» **EXERCISE OBJECTIVE**
Examine the records below and count how many lines contain the string "Prop". Give only the number.

» **Dataset entries**

-- pv_equiv track=rewrite | github.com/yashitanamdeo/geeks-for-geeks | Medium/satisfy_the_equation.py | satisfyEqn
-- ===== SOURCE A (Python) =====
-- def satisfyEqn(A, N):
--     # code here
--     mp = {}
--     ans = [999, 999, 999, 999]
--     temp = [None]
--     for i in range(N):
--         for j in range(i+1, N):
--             if (A[i]+A[j]) not in mp:
--                 mp[A[i] + A[j]] = i, j
--             else:
--                 temp[0] = mp[A[i] + A[j]]
--                 a, b, c, d = temp[0][0], temp[0][1], i, j
--                 if a == c or a == d or b == c or b == d:
--                     continue
--                 elif a < ans[0]:
--                     ans[0], ans[1], ans[2], ans[3] = a, b, c, d
--                 elif a == ans[0]:
--                     if b < ans[1]:
--                         ans[0], ans[1], ans[2], ans[3] = a, b, c, d
--                     elif b == ans[1]:
--                         if c < ans[2]:
--                             ans[0], ans[1], ans[2], ans[3] = a, b, c, d
--                         elif c == ans[2]:
--                             if d < ans[3]:
--                                 ans[0], ans[1], ans[2], ans[3] = a, b, c, d
--                             else:
--                                 continue
--     if ans == [999, 999, 999, 999]:
--         ans = [-1, -1, -1, -1]
--     return ans
-- ===== SOURCE B (Python) =====
-- def satisfyEqn(A, N):
--     # Group-by-sum, two-phase algorithm: first bucket EVERY index pair under its
--     # pair-sum, then scan each bucket once, pairing its earliest pair (the anchor)
--     # with each later pair of the same sum and keeping the lexicographically
--     # smallest disjoint quadruple (running minimum, same initial value as A).
--     groups = {}
--     for i in range(N):
--         for j in range(i + 1, N):
--             groups.setdefault(A[i] + A[j], []).append((i, j))
--     best = (999, 999, 999, 999)
--     for pairs in groups.values():
--         a, b = pairs[0]
--         for c, d in pairs[1:]:
--             if a != c and a != d and b != c and b != d:
--                 cand = (a, b, c, d)
--                 if cand < best:
--                     best = cand
--     return list(best) if best != (999, 999, 999, 999) else [-1, -1, -1, -1]
-- ===== Notes on version B (the rewrite author's own statement) =====
-- stated objective: alternative
-- what changed: Replaces A's single interleaved pass (first-pair-per-sum dict, anchor lookup and lexicographic elif-tower all inside one nested loop) by a group-by-sum two-phase algorithm: bucket every index pair under its pair-sum into lists, then scan each bucket pairing its earliest pair with each later pair of the same sum, keeping the running lexicographic minimum.
import Mathlib
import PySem

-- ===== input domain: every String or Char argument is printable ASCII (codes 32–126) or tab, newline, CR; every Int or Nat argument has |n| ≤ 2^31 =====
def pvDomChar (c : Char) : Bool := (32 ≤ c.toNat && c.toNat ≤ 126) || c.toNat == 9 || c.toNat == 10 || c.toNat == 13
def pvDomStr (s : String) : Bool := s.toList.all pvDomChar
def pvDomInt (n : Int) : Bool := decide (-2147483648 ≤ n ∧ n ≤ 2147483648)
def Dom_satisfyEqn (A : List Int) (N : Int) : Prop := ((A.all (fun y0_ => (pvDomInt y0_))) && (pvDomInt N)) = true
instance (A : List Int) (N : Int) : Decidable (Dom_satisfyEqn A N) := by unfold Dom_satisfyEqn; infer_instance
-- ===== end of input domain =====

-- B replaces A's single interleaved pass (first-pair-per-sum dict + elif-tower update)
-- by a group-by-sum two-phase algorithm: bucket every index pair under its pair-sum,
-- then scan each bucket pairing its earliest pair with each later one; an alternative
-- decomposition of the same O(N^2) task, not claimed faster.

-- ===== PORT A =====
-- the body of A's inner loop: dict lookup/insert plus the lexicographic elif-tower update
def satisfyEqnStep (A : List Int) (st : PySem.Dict Int (Int × Int) × (Int × Int × Int × Int))
    (i j : Int) : PySem.Dict Int (Int × Int) × (Int × Int × Int × Int) :=
  let mp := st.1
  let ans := st.2
  match mp.get? (PySem.List.pyGetD A i 0 + PySem.List.pyGetD A j 0) with
  | none => (mp.insert (PySem.List.pyGetD A i 0 + PySem.List.pyGetD A j 0) (i, j), ans)
  | some ab =>
    let a := ab.1
    let b := ab.2
    let c := i
    let d := j
    if a = c ∨ a = d ∨ b = c ∨ b = d then (mp, ans)
    else (mp,
      if a < ans.1 then (a, b, c, d)
      else if a = ans.1 then
        if b < ans.2.1 then (a, b, c, d)
        else if b = ans.2.1 then
          if c < ans.2.2.1 then (a, b, c, d)
          else if c = ans.2.2.1 then
            if d < ans.2.2.2 then (a, b, c, d) else ans
          else ans
        else ans
      else ans)

def satisfyEqn (A : List Int) (N : Int) : List Int :=
  let st := (PySem.List.pyRange 0 N 1).foldl
    (fun st i => (PySem.List.pyRange (i + 1) N 1).foldl (fun st j => satisfyEqnStep A st i j) st)
    (PySem.Dict.empty, (999, 999, 999, 999))
  let ans := st.2
  if ans = (999, 999, 999, 999) then [-1, -1, -1, -1]
  else [ans.1, ans.2.1, ans.2.2.1, ans.2.2.2]

-- ===== PORT B =====
-- Python's tuple comparison `cand < best` on 4-tuples of ints (exact lexicographic order)
def lexLt4 (q r : Int × Int × Int × Int) : Bool :=
  q.1 < r.1 || (q.1 == r.1 && (q.2.1 < r.2.1 || (q.2.1 == r.2.1 &&
    (q.2.2.1 < r.2.2.1 || (q.2.2.1 == r.2.2.1 && q.2.2.2 < r.2.2.2)))))

def satisfyEqn_alt (A : List Int) (N : Int) : List Int :=
  -- phase 1: groups.setdefault(A[i]+A[j], []).append((i, j))  =  modify with default []
  let groups := (PySem.List.pyRange 0 N 1).foldl
    (fun d i => (PySem.List.pyRange (i + 1) N 1).foldl
      (fun d j =>
        d.modify (PySem.List.pyGetD A i 0 + PySem.List.pyGetD A j 0) [] (· ++ [(i, j)])) d)
    PySem.Dict.empty
  -- phase 2: per bucket, anchor pairs[0] against each later pair, keep running lex minimum
  let best := groups.values.foldl
    (fun best l =>
      match l with
      | [] => best  -- unreachable totality guard: every stored bucket is nonempty (pairs[0] in Python)
      | ab :: rest =>
        rest.foldl (fun best p =>
          if ab.1 ≠ p.1 ∧ ab.1 ≠ p.2 ∧ ab.2 ≠ p.1 ∧ ab.2 ≠ p.2 then
            if lexLt4 (ab.1, ab.2, p.1, p.2) best then (ab.1, ab.2, p.1, p.2) else best
          else best) best)
    ((999 : Int), (999 : Int), (999 : Int), (999 : Int))
  if best ≠ (999, 999, 999, 999) then [best.1, best.2.1, best.2.2.1, best.2.2.2]
  else [-1, -1, -1, -1]

-- ===== PRECONDITION & SPEC =====
-- Pre_ excludes exactly the inputs where A raises IndexError: N ≥ 2 with N > len(A)
-- (the loops then index A at positions up to N-1); B raises there too.
def Pre_satisfyEqn (A : List Int) (N : Int) : Prop :=
  N ≤ (A.length : Int) ∨ N ≤ 1
instance (A : List Int) (N : Int) : Decidable (Pre_satisfyEqn A N) := by
  unfold Pre_satisfyEqn; infer_instance

def pvWitness_satisfyEqn : List Int × Int := ([0, 1, 2, 3, 4, 5], 6)

def Spec_satisfyEqn (A : List Int) (N : Int) (out : List Int) : Prop := out = satisfyEqn_alt A N
instance (A : List Int) (N : Int) (out : List Int) : Decidable (Spec_satisfyEqn A N out) := by
  unfold Spec_satisfyEqn; infer_instance

-- ===== CLAIM (what is proved, stated in full; the proofs are below) =====
def Claim_equal_satisfyEqn : Prop := ∀ (A : List Int) (N : Int),
  Dom_satisfyEqn A N → Pre_satisfyEqn A N → Spec_satisfyEqn A N (satisfyEqn A N)

-- ===== LEMMAS AND PROOFS =====

-- proof-only abbreviations
def pvSum (A : List Int) (p : Int × Int) : Int :=
  PySem.List.pyGetD A p.1 0 + PySem.List.pyGetD A p.2 0

def pvPairs (N : Int) : List (Int × Int) :=
  (PySem.List.pyRange 0 N 1).flatMap
    (fun i => (PySem.List.pyRange (i + 1) N 1).map (fun j => (i, j)))

def pvDstep (A : List Int) (d : PySem.Dict Int (Int × Int)) (p : Int × Int) :
    PySem.Dict Int (Int × Int) :=
  match d.get? (pvSum A p) with
  | none => d.insert (pvSum A p) p
  | some _ => d

def pvCandOf (A : List Int) (d : PySem.Dict Int (Int × Int)) (p : Int × Int) :
    Option (Int × Int × Int × Int) :=
  match d.get? (pvSum A p) with
  | none => none
  | some ab =>
    if ab.1 = p.1 ∨ ab.1 = p.2 ∨ ab.2 = p.1 ∨ ab.2 = p.2 then none
    else some (ab.1, ab.2, p.1, p.2)

def pvMinstep (ans q : Int × Int × Int × Int) : Int × Int × Int × Int :=
  if lexLt4 q ans then q else ans

def pvCandsFrom (A : List Int) (d : PySem.Dict Int (Int × Int)) :
    List (Int × Int) → List (Int × Int × Int × Int)
  | [] => []
  | p :: Q =>
    match pvCandOf A d p with
    | none => pvCandsFrom A (pvDstep A d p) Q
    | some q => q :: pvCandsFrom A (pvDstep A d p) Q

-- B's bucket of a quadruple list: anchor against each later disjoint pair
def pvQuadOf (ab p : Int × Int) : Option (Int × Int × Int × Int) :=
  if ab.1 = p.1 ∨ ab.1 = p.2 ∨ ab.2 = p.1 ∨ ab.2 = p.2 then none
  else some (ab.1, ab.2, p.1, p.2)

def pvGroupCands : List (Int × Int) → List (Int × Int × Int × Int)
  | [] => []
  | ab :: rest => rest.filterMap (pvQuadOf ab)

-- lexLt4 is a strict linear order
lemma lexLt4_irr (q : Int × Int × Int × Int) : lexLt4 q q = false := by
  obtain ⟨a, b, c, d⟩ := q; simp [lexLt4]

lemma lexLt4_trans {x y z : Int × Int × Int × Int}
    (h1 : lexLt4 x y = true) (h2 : lexLt4 y z = true) : lexLt4 x z = true := by
  obtain ⟨a, b, c, d⟩ := x; obtain ⟨e, f, g, h⟩ := y; obtain ⟨i, j, k, l⟩ := z
  simp [lexLt4] at *; omega

lemma lexLt4_total {x y : Int × Int × Int × Int}
    (h1 : lexLt4 x y = false) (h2 : lexLt4 y x = false) : x = y := by
  obtain ⟨a, b, c, d⟩ := x; obtain ⟨e, f, g, h⟩ := y
  simp [lexLt4] at *; omega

» **RESULT**
4